SUNSETS AND NORTHERN LIGHTS
Cindy Maddera
The sunset that evening was spectacular. Sarah called it a “Lisa Frank Sunset” and I don’t think there is a more appropriate description. We witnessed the electric pinks of the setting sun from the deck of the ferry as we traveled back to Woods Hole from Martha’s Vineyard. It was so cold and windy that I would have to take breaks, ducking inside to warm up before jumping back out into the wind for more pictures. This moment and then on our last morning when we stopped at the beach so I could get lighthouse pictures are two moments of joy on my timeline map, stuck in with thumbtacks. Both times, my camera was in my hands and up to my face and I was snapping away.
The night of the Lisa Frank Sunset, I got restless and walked outside. I looked up at the sky and could see brushstrokes of pink still lingering in the clouds. I thought it was leftover sunset and since I wasn’t really in a good spot for taking pictures, I didn’t bother.

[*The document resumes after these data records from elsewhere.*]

-- pv_equiv track=rewrite | github.com/eaindome/Programming | Advent_of_Code/2022/Day-1/Solution-2.py | elf_with_highest_calories
-- ===== SOURCE A (Python) =====
-- def elf_with_highest_calories(input_text):
--     elf_inventories = []
--     current_inventory = []
--     lines = input_text.strip().split('\n')
--
--     for line in lines:
--         if line.strip():
--             current_inventory.append(int(line))
--         else:
--             if current_inventory:
--                 elf_inventories.append(current_inventory)
--             current_inventory = []
--
--     if current_inventory:
--         elf_inventories.append(current_inventory)
--
--     elf_calories = [sum(inventory) for inventory in elf_inventories]
--
--     # Find the Elf with the most Calories and their total Calories
--     max_calories = max(elf_calories)
--
--     max_calories_elf_index = elf_calories.index(max_calories)
--
--     return max_calories, max_calories_elf_index+1
-- ===== SOURCE B (Python) =====
-- def elf_with_highest_calories(input_text):
--     best = None  # (calories, 1-based elf index), first maximal elf wins via strict >
--     current = 0
--     has_items = False
--     elf_count = 0
--     for line in input_text.strip().split('\n'):
--         if line.strip():
--             current += int(line)
--             has_items = True
--         else:
--             if has_items:
--                 elf_count += 1
--                 if best is None or current > best[0]:
--                     best = (current, elf_count)
--             current = 0
--             has_items = False
--     if has_items:
--         elf_count += 1
--         if best is None or current > best[0]:
--             best = (current, elf_count)
--     if best is None:
--         raise ValueError("no elves in input")
--     return best
-- ===== Notes on version B (the rewrite author's own statement) =====
-- stated objective: simpler
-- what changed: Replaces A's three passes and intermediate lists (build list-of-inventories, map to sums, max, then .index rescan) with a single fused loop that keeps only a running sum, an elf counter and the best (sum, index) pair, using strict > so the first maximal elf wins.
import Mathlib
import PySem

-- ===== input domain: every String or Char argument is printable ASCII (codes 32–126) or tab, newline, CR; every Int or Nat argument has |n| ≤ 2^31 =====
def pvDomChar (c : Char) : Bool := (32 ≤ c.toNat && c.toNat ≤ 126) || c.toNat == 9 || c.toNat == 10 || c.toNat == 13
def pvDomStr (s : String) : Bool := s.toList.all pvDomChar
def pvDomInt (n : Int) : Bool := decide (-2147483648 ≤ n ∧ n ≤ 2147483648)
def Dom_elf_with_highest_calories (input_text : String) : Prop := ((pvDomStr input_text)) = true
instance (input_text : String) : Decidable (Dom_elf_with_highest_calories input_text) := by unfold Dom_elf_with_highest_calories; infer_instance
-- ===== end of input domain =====

-- B replaces A's intermediate lists and rescans by one fused loop keeping only the running sum and the best (sum, index) pair (objective: simpler).

-- ===== PORT A =====
-- loop body of A: append to current inventory on a non-blank line, else close the group
def pvAStep (st : List (List Int) × List Int) (line : String) : List (List Int) × List Int :=
  if PySem.Str.strip line ≠ "" then
    (st.1, st.2 ++ [(PySem.Int.ofStr? line).getD 0])
  else if st.2 ≠ [] then (st.1 ++ [st.2], ([] : List Int))
  else (st.1, ([] : List Int))

def elf_with_highest_calories (input_text : String) : Int × Int :=
  let lines := (PySem.Str.split? (PySem.Str.strip input_text) "\n").getD []
  let st := lines.foldl pvAStep ([], [])
  let elf_inventories := if st.2 ≠ [] then st.1 ++ [st.2] else st.1
  let elf_calories := elf_inventories.map List.sum
  let max_calories := (PySem.List.max? elf_calories (fun x => x)).getD 0
  let max_calories_elf_index := (PySem.List.index? elf_calories max_calories).getD 0
  (max_calories, (max_calories_elf_index : Int) + 1)

-- ===== PORT B =====
-- 'if best is None or current > best[0]: best = (current, elf_count)'
def pvBump (best : Option (Int × Int)) (current k : Int) : Option (Int × Int) :=
  match best with
  | none => some (current, k)
  | some b => if current > b.1 then some (current, k) else some b

-- loop body of B over state (best, current, has_items, elf_count)
def pvBStep (st : Option (Int × Int) × Int × Bool × Int) (line : String) :
    Option (Int × Int) × Int × Bool × Int :=
  if PySem.Str.strip line ≠ "" then
    (st.1, st.2.1 + (PySem.Int.ofStr? line).getD 0, true, st.2.2.2)
  else if st.2.2.1 then
    (pvBump st.1 st.2.1 (st.2.2.2 + 1), 0, false, st.2.2.2 + 1)
  else (st.1, 0, false, st.2.2.2)

def elf_with_highest_calories_alt (input_text : String) : Int × Int :=
  let lines := (PySem.Str.split? (PySem.Str.strip input_text) "\n").getD []
  let st := lines.foldl pvBStep (none, 0, false, 0)
  let best := if st.2.2.1 then pvBump st.1 st.2.1 (st.2.2.2 + 1) else st.1
  best.getD (0, 0)

-- ===== PRECONDITION & SPEC =====
-- Pre_ excludes exactly the inputs where the Python A raises: inputs with no non-blank line
-- (max([]) raises ValueError) and inputs with a non-blank line that int() cannot parse (ValueError).
def Pre_elf_with_highest_calories (input_text : String) : Prop :=
  let lines := (PySem.Str.split? (PySem.Str.strip input_text) "\n").getD []
  (∃ l ∈ lines, PySem.Str.strip l ≠ "") ∧
  (∀ l ∈ lines, PySem.Str.strip l ≠ "" → (PySem.Int.ofStr? l).isSome)
instance (input_text : String) : Decidable (Pre_elf_with_highest_calories input_text) := by
  unfold Pre_elf_with_highest_calories; infer_instance

def pvWitness_elf_with_highest_calories : String := "100\n200\n\n300"

def Spec_elf_with_highest_calories (input_text : String) (out : Int × Int) : Prop := out = elf_with_highest_calories_alt input_text
instance (input_text : String) (out : Int × Int) : Decidable (Spec_elf_with_highest_calories input_text out) := by unfold Spec_elf_with_highest_calories; infer_instance

-- ===== CLAIM (what is proved, stated in full; the proofs are below) =====
def Claim_equal_elf_with_highest_calories : Prop := ∀ (input_text : String), Dom_elf_with_highest_calories input_text → Pre_elf_with_highest_calories input_text → Spec_elf_with_highest_calories input_text (elf_with_highest_calories input_text)

-- ===== LEMMAS AND PROOFS =====

-- the best pair B's loop has built after scanning the group sums `cals`, 1-based from k
def pvBestAux : List Int → Int → Option (Int × Int) → Option (Int × Int)
  | [], _, b => b
  | c :: t, k, b => pvBestAux t (k + 1) (pvBump b c (k + 1))

theorem pvBestAux_append (xs : List Int) (c k : Int) (b : Option (Int × Int)) :
    pvBestAux (xs ++ [c]) k b = pvBump (pvBestAux xs k b) c (k + xs.length + 1) := by
  induction xs generalizing k b with
  | nil => simp [pvBestAux]
  | cons x t ih =>
      simp only [List.cons_append, pvBestAux, ih, List.length_cons]
      congr 1
      push_cast
      ring

-- the abstraction function from A's loop state to B's loop state
def pvPhi (st : List (List Int) × List Int) : Option (Int × Int) × Int × Bool × Int :=
  (pvBestAux (st.1.map List.sum) 0 none, st.2.sum, decide (st.2 ≠ []), (st.1.length : Int))

theorem pvStep_comm (st : List (List Int) × List Int) (line : String) :
    pvBStep (pvPhi st) line = pvPhi (pvAStep st line) := by
  by_cases h : PySem.Str.strip line ≠ ""
  · simp [pvBStep, pvAStep, pvPhi, h]
  · by_cases h2 : st.2 ≠ []
    · simp only [pvBStep, pvAStep, pvPhi, h, h2, decide_not, ite_false]
      norm_num [if_neg h2]
      rw [pvBestAux_append]
      congr 1
      simp only [List.length_map]
      ring
    · simp [pvBStep, pvAStep, pvPhi, h, h2]

theorem pvFold_comm (lines : List String) (st : List (List Int) × List Int) :
    lines.foldl pvBStep (pvPhi st) = pvPhi (lines.foldl pvAStep st) := by
  induction lines generalizing st with
  | nil => rfl
  | cons l ls ih => simp only [List.foldl_cons, pvStep_comm, ih]

-- once a non-blank line has been seen (or the state is already non-empty), A's final state is non-empty
theorem pvFold_nonempty (lines : List String) (st : List (List Int) × List Int)
    (h : (∃ l ∈ lines, PySem.Str.strip l ≠ "") ∨ st.1 ≠ [] ∨ st.2 ≠ []) :
    (lines.foldl pvAStep st).1 ≠ [] ∨ (lines.foldl pvAStep st).2 ≠ [] := by
  induction lines generalizing st with
  | nil =>
      rcases h with ⟨l, hl, _⟩ | h
      · exact absurd hl (List.not_mem_nil)
      · exact h
  | cons l ls ih =>
      simp only [List.foldl_cons]
      apply ih
      by_cases hl : PySem.Str.strip l ≠ ""
      · right; right; simp [pvAStep, hl]
      · by_cases h2 : st.2 ≠ []
        · right; left; simp [pvAStep, hl, h2]
        · rcases h with ⟨l', hl', hs⟩ | h1 | h2'
          · rcases List.mem_cons.mp hl' with rfl | hmem
            · exact absurd hs hl
            · exact Or.inl ⟨l', hmem, hs⟩
          · right; left; simpa [pvAStep, hl, h2]
          · exact absurd h2' h2
      
-- B's fold over the group sums computes exactly (max, first index of max + 1)
theorem pvBestAux_spec (xs : List Int) (hne : xs ≠ []) :
    ∃ (mx : Int) (idx : Nat), PySem.List.max? xs (fun x => x) = some mx ∧
      PySem.List.index? xs mx = some idx ∧
      pvBestAux xs 0 none = some (mx, (idx : Int) + 1) := by
  induction xs using List.reverseRecOn with
  | nil => exact absurd rfl hne
  | append_singleton xs c ih =>
      by_cases hxs : xs = []
      · subst hxs
        refine ⟨c, 0, ?_, ?_, ?_⟩
        · simp [PySem.List.max?_id_cons]
        · rw [List.nil_append, PySem.List.index?_cons_self]
        · simp [pvBestAux, pvBump]
      · obtain ⟨mx, idx, h1, h2, h3⟩ := ih hxs
        have hmem : mx ∈ xs := PySem.List.max?_mem h1
        have hmax : ∀ y ∈ xs, y ≤ mx := by
          intro y hy; exact PySem.List.max?_isMax h1 y hy
        have hb : pvBestAux (xs ++ [c]) 0 none
            = pvBump (some (mx, (idx : Int) + 1)) c ((xs.length : Int) + 1) := by
          rw [pvBestAux_append, h3]; norm_num
        obtain ⟨x, t, rfl⟩ := List.exists_cons_of_ne_nil hxs
        have hmx : t.foldl max x = mx := by
          have := h1
          rw [PySem.List.max?_id_cons] at this
          exact Option.some.inj this
        have hmax' : PySem.List.max? ((x :: t) ++ [c]) (fun x => x) = some (max mx c) := by
          rw [List.cons_append, PySem.List.max?_id_cons, List.foldl_append]
          simp [hmx]
        by_cases hc : c > mx
        · refine ⟨c, (x :: t).length, ?_, ?_, ?_⟩
          · rw [hmax', max_eq_right (le_of_lt hc)]
          · apply PySem.List.index?_append_singleton_self
            intro hmemc
            exact absurd (hmax c hmemc) (not_le.mpr hc)
          · rw [hb]; simp [pvBump, hc]
        · refine ⟨mx, idx, ?_, ?_, ?_⟩
          · rw [hmax', max_eq_left (not_lt.mp hc)]
          · rw [PySem.List.index?_append_of_mem _ hmem, h2]
          · rw [hb]; simp [pvBump, hc]

-- the common core: both ports applied to the already-split list of lines agree
theorem pvCore (lines : List String) (hex : ∃ l ∈ lines, PySem.Str.strip l ≠ "") :
    (let st := lines.foldl pvAStep ([], []);
     let elf_inventories := if st.2 ≠ [] then st.1 ++ [st.2] else st.1;
     let elf_calories := elf_inventories.map List.sum;
     let max_calories := (PySem.List.max? elf_calories (fun x => x)).getD 0;
     let max_calories_elf_index := (PySem.List.index? elf_calories max_calories).getD 0;
     ((max_calories, (max_calories_elf_index : Int) + 1) : Int × Int))
    = (let st := lines.foldl pvBStep (none, 0, false, 0);
       let best := if st.2.2.1 then pvBump st.1 st.2.1 (st.2.2.2 + 1) else st.1;
       best.getD (0, 0)) := by
  have hinit : ((none, 0, false, (0 : Int)) : Option (Int × Int) × Int × Bool × Int)
      = pvPhi ([], []) := by rfl
  dsimp only
  rw [hinit, pvFold_comm]
  set stA := lines.foldl pvAStep ([], []) with hstA
  set invs : List (List Int) := if stA.2 ≠ [] then stA.1 ++ [stA.2] else stA.1 with hinvs
  have hbest : (if (pvPhi stA).2.2.1 then pvBump (pvPhi stA).1 (pvPhi stA).2.1 ((pvPhi stA).2.2.2 + 1) else (pvPhi stA).1)
      = pvBestAux (invs.map List.sum) 0 none := by
    by_cases h2 : stA.2 ≠ []
    · simp only [pvPhi]
      rw [decide_eq_true h2, if_pos rfl, hinvs, if_pos h2, List.map_append, List.map_cons,
        List.map_nil, pvBestAux_append]
      congr 1
      simp only [List.length_map]
      ring
    · simp [pvPhi, h2, hinvs]
  rw [hbest]
  have hne : invs ≠ [] := by
    have := pvFold_nonempty lines ([], []) (Or.inl hex)
    rw [← hstA] at this
    rcases this with h | h
    · by_cases h2 : stA.2 ≠ [] <;> simp [hinvs, h2, h]
    · simp [hinvs, h]
  have hcals : invs.map List.sum ≠ [] := by simpa using hne
  obtain ⟨mx, idx, h1, h2, h3⟩ := pvBestAux_spec (invs.map List.sum) hcals
  rw [h1]
  simp only [Option.getD_some]
  rw [h2, h3]
  simp only [Option.getD_some]

-- ===== VERDICT (by name: the statement is the Claim_ definition above) =====
theorem elf_with_highest_calories_spec : Claim_equal_elf_with_highest_calories := by
  intro input_text _ hpre
  unfold Pre_elf_with_highest_calories at hpre
  unfold Spec_elf_with_highest_calories elf_with_highest_calories elf_with_highest_calories_alt
  exact pvCore _ hpre.1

When I finally went back inside, I sat on my bed scrolling through Instagram. Chad shared an image of the Northern Lights taken by a friend and it suddenly hit me. I texted Chad to ask where his friend was and he quickly sent back an answer. His friend had taken the picture in Massachusetts. I hadn’t witnessed lingering sunset. I had been staring up at the Northern Lights the whole time and didn’t even know it.
And I didn’t take any pictures.
Months ago, when I dragged Michael out to Smithville lake to see the Northern Lights, the only way we could see them was through the camera lens. We saw nothing with our naked eyes. This is why I am not sad about not capturing any images from last Thursday’s solar flare event. Seeing the Northern Lights with my eyes is something I never thought I’d get to see or experience. So often, when we think of things we can’t imagine living through or experiencing, they are the negative life experiences. “I can’t imagine…” “I could never…” I don’t know how anyone could….” All of those sentences end in a description of destruction and loss. What if I started flipping this narrative? Not just flipping it, but making it happen?
I can’t imagine ever seeing the Northern Lights. Check
I can’t imagine eating a baguette while gazing up at the Eiffel Tower.
I can’t imagine ever having the kitchen of my dreams.
I can’t imagine watching the sunset over the Grand Canyon. Check
I can’t imagine going to Ireland with my mother. Check
I can’t imagine doing anything more than just taking the picture. Check
I can’t imagine ever seeing a moose.
I can’t imagine checking off everything from my list because my list will just keep growing. In the meantime, I will place another thumbtack in my mental timeline and start linking all the other thumbtacks together with string. Then I can pluck the strings and let the memories vibrate through my soul.